181Я не смог остановить этого безумца, одержимого манией писательства. Он не понимал своего счастья, — добавил Мануэль. — Тот юноша, которого я после него взял в услужение, может это засвидетельствовать: он хотя и не обладает таким умом, как Фабрисио, но, будучи благоразумнее его, посвятил себя исключительно тому, чтобы добросовестно исполнять свои обязанности и угождать мне. Потому-то я и возвысил его по заслугам: в настоящее время он занимает при богадельне две должности, младшей из коих более чем достаточно, чтобы прокормить честного человека, обремененного многочисленной семьей.




ГЛАВА II





Жиль Блас продолжает путешествие и благополучно прибывает в Овьедо. В каком состоянии застал он своих родителей, смерть его отца и ее последствия
   
Из Вальядолида мы в четыре дня добрались до Овьедо, нигде не повстречав недобрых людей, вопреки пословице, гласящей, что разбойники издали чуют деньги путников. А, между тем, они могли бы недурно поживиться, и каких-нибудь два обитателя подземелья без труда сумели бы отнять у нас все дублоны, так как я при дворе не научился храбрости, а Бертран, наш mozo de mulas
182не производил такого впечатления, что позволит скорее убить себя, чем отдаст хозяйский кошелек. Один только Сипион был до некоторой степени воякой.

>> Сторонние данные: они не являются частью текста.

-- pv_equiv track=rewrite | github.com/zoey-holt/CodingProblems | CodingProblemsPython/leet_code_problems.py | get_one_group_indicies
-- ===== SOURCE A (Python) =====
-- from typing import List
--
-- def get_one_group_indicies(nums: List[int]) -> List[int]:
--     group_indicies = []
--     in_one_group = False
--     one_group = []
--     for i, n in enumerate(nums):
--         if not in_one_group and n == 1:
--             one_group.append(i)
--             in_one_group = True
--         if in_one_group and n == 0:
--             one_group.append(i)
--             group_indicies.append(one_group)
--             in_one_group = False
--             one_group = []
--     if one_group:
--         one_group.append(len(nums))
--         group_indicies.append(one_group)
--     return group_indicies
-- ===== SOURCE B (Python) =====
-- from typing import List
--
-- def get_one_group_indicies(nums: List[int]) -> List[int]:
--     res = []
--     i = 0
--     n = len(nums)
--     while i < n:
--         if nums[i] == 1:
--             start = i
--             while i < n and nums[i] != 0:
--                 i += 1
--             res.append([start, i])
--             i += 1
--         else:
--             i += 1
--     return res
-- ===== Notes on version B (the rewrite author's own statement) =====
-- stated objective: simpler
-- what changed: Replaces the boolean-flag single pass with an accumulated partial group by a two-pointer run-consuming scan: when a 1 is seen, an inner while consumes the run up to the first 0 (or end) and emits [start, i] directly, so no in-group flag or pending-group list is maintained.
import Mathlib
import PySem

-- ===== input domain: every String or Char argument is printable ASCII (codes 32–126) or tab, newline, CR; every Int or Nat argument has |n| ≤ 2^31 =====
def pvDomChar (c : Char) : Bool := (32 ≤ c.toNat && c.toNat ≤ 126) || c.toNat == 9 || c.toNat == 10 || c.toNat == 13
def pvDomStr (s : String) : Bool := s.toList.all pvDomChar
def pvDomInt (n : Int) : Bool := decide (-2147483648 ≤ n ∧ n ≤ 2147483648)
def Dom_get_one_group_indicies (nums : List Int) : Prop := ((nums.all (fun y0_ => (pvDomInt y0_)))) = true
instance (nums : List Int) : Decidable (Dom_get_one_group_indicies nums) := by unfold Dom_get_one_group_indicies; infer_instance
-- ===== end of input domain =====

-- B replaces A's boolean-flag single pass with a two-pointer run-consuming scan (simpler: no flag/pending-group state).

-- ===== PORT A =====
-- Python's enumerate(nums), with the running index made explicit.
def pyEnumFrom (k : Nat) : List Int → List (Nat × Int)
  | [] => []
  | x :: xs => (k, x) :: pyEnumFrom (k + 1) xs

-- one iteration of A's for-loop body over the state (group_indicies, in_one_group, one_group)
def aStep : List (List Int) × Bool × List Int → Nat × Int → List (List Int) × Bool × List Int
  | (gi, ing, og), (i, n) =>
    let (ing₁, og₁) := if ing = false ∧ n = 1 then (true, og ++ [(i : Int)]) else (ing, og)
    if ing₁ = true ∧ n = 0 then (gi ++ [og₁ ++ [(i : Int)]], false, ([] : List Int)) else (gi, ing₁, og₁)

-- A's trailing 'if one_group: …' block
def aFinal (len : Nat) (st : List (List Int) × Bool × List Int) : List (List Int) :=
  if st.2.2 ≠ [] then st.1 ++ [st.2.2 ++ [(len : Int)]] else st.1

def get_one_group_indicies (nums : List Int) : List (List Int) :=
  aFinal nums.length (List.foldl aStep ([], false, []) (pyEnumFrom 0 nums))

-- ===== PORT B =====
-- the inner 'while i < n and nums[i] != 0: i += 1' of B, returning the stopping index;
-- the fuel argument only makes the index loop structurally recursive (nums.length - i steps suffice)
def bInner (nums : List Int) : Nat → Nat → Nat
  | 0, i => i
  | f + 1, i =>
    if h : i < nums.length then
      if nums[i] = 0 then i else bInner nums f (i + 1)
    else i

-- the outer while-loop of B (again fuel-guarded; nums.length + 1 - i steps suffice)
def bOuter (nums : List Int) : Nat → Nat → List (List Int)
  | 0, _ => []
  | f + 1, i =>
    if h : i < nums.length then
      if nums[i] = 1 then
        [(i : Int), (bInner nums (nums.length - i) i : Int)] ::
          bOuter nums f (bInner nums (nums.length - i) i + 1)
      else bOuter nums f (i + 1)
    else []

def get_one_group_indicies_alt (nums : List Int) : List (List Int) :=
  bOuter nums (nums.length + 1) 0

-- ===== PRECONDITION & SPEC =====
def Spec_get_one_group_indicies (nums : List Int) (out : List (List Int)) : Prop := out = get_one_group_indicies_alt nums
instance (nums : List Int) (out : List (List Int)) : Decidable (Spec_get_one_group_indicies nums out) := by unfold Spec_get_one_group_indicies; infer_instance

-- ===== CLAIM (what is proved, stated in full; the proofs are below) =====
def Claim_equal_get_one_group_indicies : Prop := ∀ (nums : List Int), Dom_get_one_group_indicies nums → Spec_get_one_group_indicies nums (get_one_group_indicies nums)

-- ===== LEMMAS AND PROOFS =====

-- proof-side abbreviations: the two loops started with adequate fuel
def Bi (nums : List Int) (i : Nat) : Nat := bInner nums (nums.length - i) i
def BO (nums : List Int) (i : Nat) : List (List Int) := bOuter nums (nums.length + 1 - i) i

theorem bInner_ge (nums : List Int) : ∀ (f i : Nat), i ≤ bInner nums f i := by
  intro f
  induction f with
  | zero => intro i; simp [bInner]
  | succ f ih =>
    intro i
    simp only [bInner]
    split_ifs with h h0
    · omega
    · exact le_trans (by omega) (ih (i + 1))
    · omega

theorem Bi_ge (nums : List Int) (i : Nat) : i ≤ Bi nums i := bInner_ge nums _ i

theorem Bi_stop (nums : List Int) (i : Nat) (h : ¬ i < nums.length) : Bi nums i = i := by
  unfold Bi
  have : nums.length - i = 0 := by omega
  rw [this, bInner]

theorem Bi_zero (nums : List Int) (i : Nat) (h : i < nums.length) (h0 : nums[i] = 0) :
    Bi nums i = i := by
  unfold Bi
  have hf : nums.length - i = (nums.length - (i + 1)) + 1 := by omega
  rw [hf, bInner]
  simp [h, h0]

theorem Bi_succ (nums : List Int) (i : Nat) (h : i < nums.length) (h0 : nums[i] ≠ 0) :
    Bi nums i = Bi nums (i + 1) := by
  unfold Bi
  have hf : nums.length - i = (nums.length - (i + 1)) + 1 := by omega
  rw [hf, bInner]
  simp [h, h0]

theorem bOuter_congr (nums : List Int) : ∀ (f₁ f₂ i : Nat),
    nums.length - i < f₁ → nums.length - i < f₂ → bOuter nums f₁ i = bOuter nums f₂ i := by
  intro f₁
  induction f₁ with
  | zero => intro f₂ i h1 _; omega
  | succ f ih =>
    intro f₂ i h1 h2
    match f₂ with
    | 0 => omega
    | t + 1 =>
      simp only [bOuter]
      split_ifs with h hone
      · have hJ : i ≤ bInner nums (nums.length - i) i := bInner_ge nums _ i
        exact congrArg _ (ih t _ (by omega) (by omega))
      · exact ih t (i + 1) (by omega) (by omega)
      · rfl

theorem bOuter_stop_any (nums : List Int) : ∀ (f j : Nat), ¬ j < nums.length → bOuter nums f j = [] := by
  intro f j h
  match f with
  | 0 => rw [bOuter]
  | t + 1 => rw [bOuter]; simp [h]

theorem BO_stop (nums : List Int) (i : Nat) (h : ¬ i < nums.length) : BO nums i = [] :=
  bOuter_stop_any nums _ i h

theorem BO_one (nums : List Int) (i : Nat) (h : i < nums.length) (h1 : nums[i] = 1) :
    BO nums i = [(i : Int), (Bi nums i : Int)] :: BO nums (Bi nums i + 1) := by
  have hJ : i ≤ Bi nums i := Bi_ge nums i
  unfold BO
  have hf : nums.length + 1 - i = (nums.length - i) + 1 := by omega
  rw [hf, bOuter]
  simp only [h, dif_pos, h1, if_pos]
  have hEq : bInner nums (nums.length - i) i = Bi nums i := rfl
  rw [hEq]
  by_cases hJl : Bi nums i < nums.length
  · exact congrArg _ (bOuter_congr nums _ _ _ (by omega) (by omega))
  · rw [bOuter_stop_any nums _ _ (by omega), bOuter_stop_any nums (nums.length + 1 - (Bi nums i + 1)) (Bi nums i + 1) (by omega)]

theorem BO_skip (nums : List Int) (i : Nat) (h : i < nums.length) (h1 : nums[i] ≠ 1) :
    BO nums i = BO nums (i + 1) := by
  unfold BO
  have hf : nums.length + 1 - i = (nums.length - i) + 1 := by omega
  rw [hf, bOuter]
  simp only [h, dif_pos, h1]
  exact bOuter_congr nums _ _ _ (by omega) (by omega)

-- the combined loop invariant: A's fold from index k, in either reachable state,
-- produces what B's scan produces from index k
theorem main_inv (nums : List Int) : ∀ (l : List Int) (k : Nat),
    l = nums.drop k → k ≤ nums.length →
    (∀ gi : List (List Int),
        aFinal nums.length (List.foldl aStep (gi, false, []) (pyEnumFrom k l))
          = gi ++ BO nums k) ∧
    (∀ (gi : List (List Int)) (s : Int),
        aFinal nums.length (List.foldl aStep (gi, true, [s]) (pyEnumFrom k l))
          = gi ++ ([s, (Bi nums k : Int)] :: BO nums (Bi nums k + 1))) := by
  intro l
  induction l with
  | nil =>
    intro k hd hk
    have hlen : nums.length ≤ k := by
      have := congrArg List.length hd
      simp [List.length_drop] at this
      omega
    have hnotlt : ¬ k < nums.length := by omega
    constructor
    · intro gi
      simp [pyEnumFrom, aFinal, BO_stop nums k hnotlt]
    · intro gi s
      have hk' : k = nums.length := by omega
      subst hk'
      have h1 : Bi nums nums.length = nums.length := Bi_stop nums _ (by omega)
      simp [pyEnumFrom, aFinal, h1, BO_stop nums (nums.length + 1) (by omega)]
  | cons n l' ih =>
    intro k hd hk
    have hlt : k < nums.length := by
      by_contra hcon
      rw [List.drop_eq_nil_of_le (by omega)] at hd
      simp at hd
    have hdk : nums.drop k = nums[k] :: nums.drop (k + 1) := List.drop_eq_getElem_cons hlt
    have hinj := hd.trans hdk
    injection hinj with hn hl'
    subst hl'
    have hk1 : k + 1 ≤ nums.length := by omega
    obtain ⟨ihF, ihT⟩ := ih (k + 1) rfl hk1
    constructor
    · -- state (gi, false, [])
      intro gi
      by_cases h1 : n = 1
      · -- enter a group
        have h1' : nums[k] = 1 := hn.symm.trans h1
        have hne : nums[k] ≠ 0 := fun hc => one_ne_zero (h1'.symm.trans hc)
        have step_eq : aStep (gi, false, []) (k, n) = (gi, true, [(k : Int)]) := by
          simp [aStep, h1]
        rw [pyEnumFrom, List.foldl_cons, step_eq, ihT gi (k : Int)]
        rw [BO_one nums k hlt h1', Bi_succ nums k hlt hne]
      · -- stay out of a group
        have h1' : nums[k] ≠ 1 := fun hc => h1 (hn.trans hc)
        have step_eq : aStep (gi, false, []) (k, n) = (gi, false, []) := by
          simp [aStep, h1]
        rw [pyEnumFrom, List.foldl_cons, step_eq, ihF gi]
        rw [BO_skip nums k hlt h1']
    · -- state (gi, true, [s])
      intro gi s
      by_cases h0 : n = 0
      · -- close the group at k
        have h0' : nums[k] = 0 := hn.symm.trans h0
        have step_eq : aStep (gi, true, [s]) (k, n) = (gi ++ [[s, (k : Int)]], false, []) := by
          simp [aStep, h0]
        rw [pyEnumFrom, List.foldl_cons, step_eq, ihF (gi ++ [[s, (k : Int)]])]
        rw [Bi_zero nums k hlt h0']
        simp
      · -- continue the group
        have h0' : nums[k] ≠ 0 := fun hc => h0 (hn.trans hc)
        have step_eq : aStep (gi, true, [s]) (k, n) = (gi, true, [s]) := by
          simp [aStep, h0]
        rw [pyEnumFrom, List.foldl_cons, step_eq, ihT gi s]
        rw [Bi_succ nums k hlt h0']

-- ===== VERDICT (by name: the statement is the Claim_ definition above) =====
theorem get_one_group_indicies_spec : Claim_equal_get_one_group_indicies := by
  intro nums _
  unfold Spec_get_one_group_indicies get_one_group_indicies
  have h := (main_inv nums nums 0 (by simp) (by omega)).1 []
  simpa [BO, get_one_group_indicies_alt] using h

   Ночь уже спустилась, когда мы прибыли в город. Пристали мы на постоялом дворе в двух шагах от дома моего дяди, каноника Хиля Переса. Мне очень хотелось осведомиться, в каком положении находятся мои родители, прежде чем показаться им на глаза; а для того чтобы узнать об этом, лучше всего было обратиться к хозяину и хозяйке гостиницы — людям, которые, как мне было известно, не могли не знать всех дел своих соседей.
   Действительно, гостиник, узнавший меня после внимательного разглядывания, воскликнул:
   — Клянусь св. Антонием Падуанским! Да ведь это сынок добрейшего стремянного, Бласа из Сантильяны!
   — И в самом деле так! — сказала хозяйка. — Он и есть. И почти совсем не изменился. Это тот самый шустрый Жиль Блас, у которого ума было больше, чем роста. Мне кажется, я еще вижу его, как он приходит сюда с бутылкой, чтобы купить вина дяде на ужин.
   — Сеньора, — сказал я ей, — у вас блестящая память. Но сделайте милость, расскажите мне о моих родных. Отец и мать, наверное, находятся не в очень блестящем положении.
   — Это, к сожалению, правда, — отвечала хозяйка. — В каком бы плачевном состоянии вы себе их ни представляли, вам трудно будет вообразить людей, более достойных жалости, чем они. У старичка Хиля Переса разбита параличом половина тела, и, по всей видимости, он долго не протянет; ваш батюшка, с некоторых пор поселившийся у каноника, страдает воспалением легких, или, вернее сказать, он сейчас находится между жизнью и смертью, а матушка ваша, которая тоже не слишком-то здорова, вынуждена служить сиделкой им обоим.
   При этих словах, заставивших меня вновь почувствовать себя сыном, я оставил Бертрана с каретой на постоялом дворе и в сопровождении своего секретаря, не пожелавшего меня покинуть, отправился к дяде. Как только я предстал перед матушкой, внезапное волнение известило ее о моем присутствии еще раньше, чем она различила мои черты.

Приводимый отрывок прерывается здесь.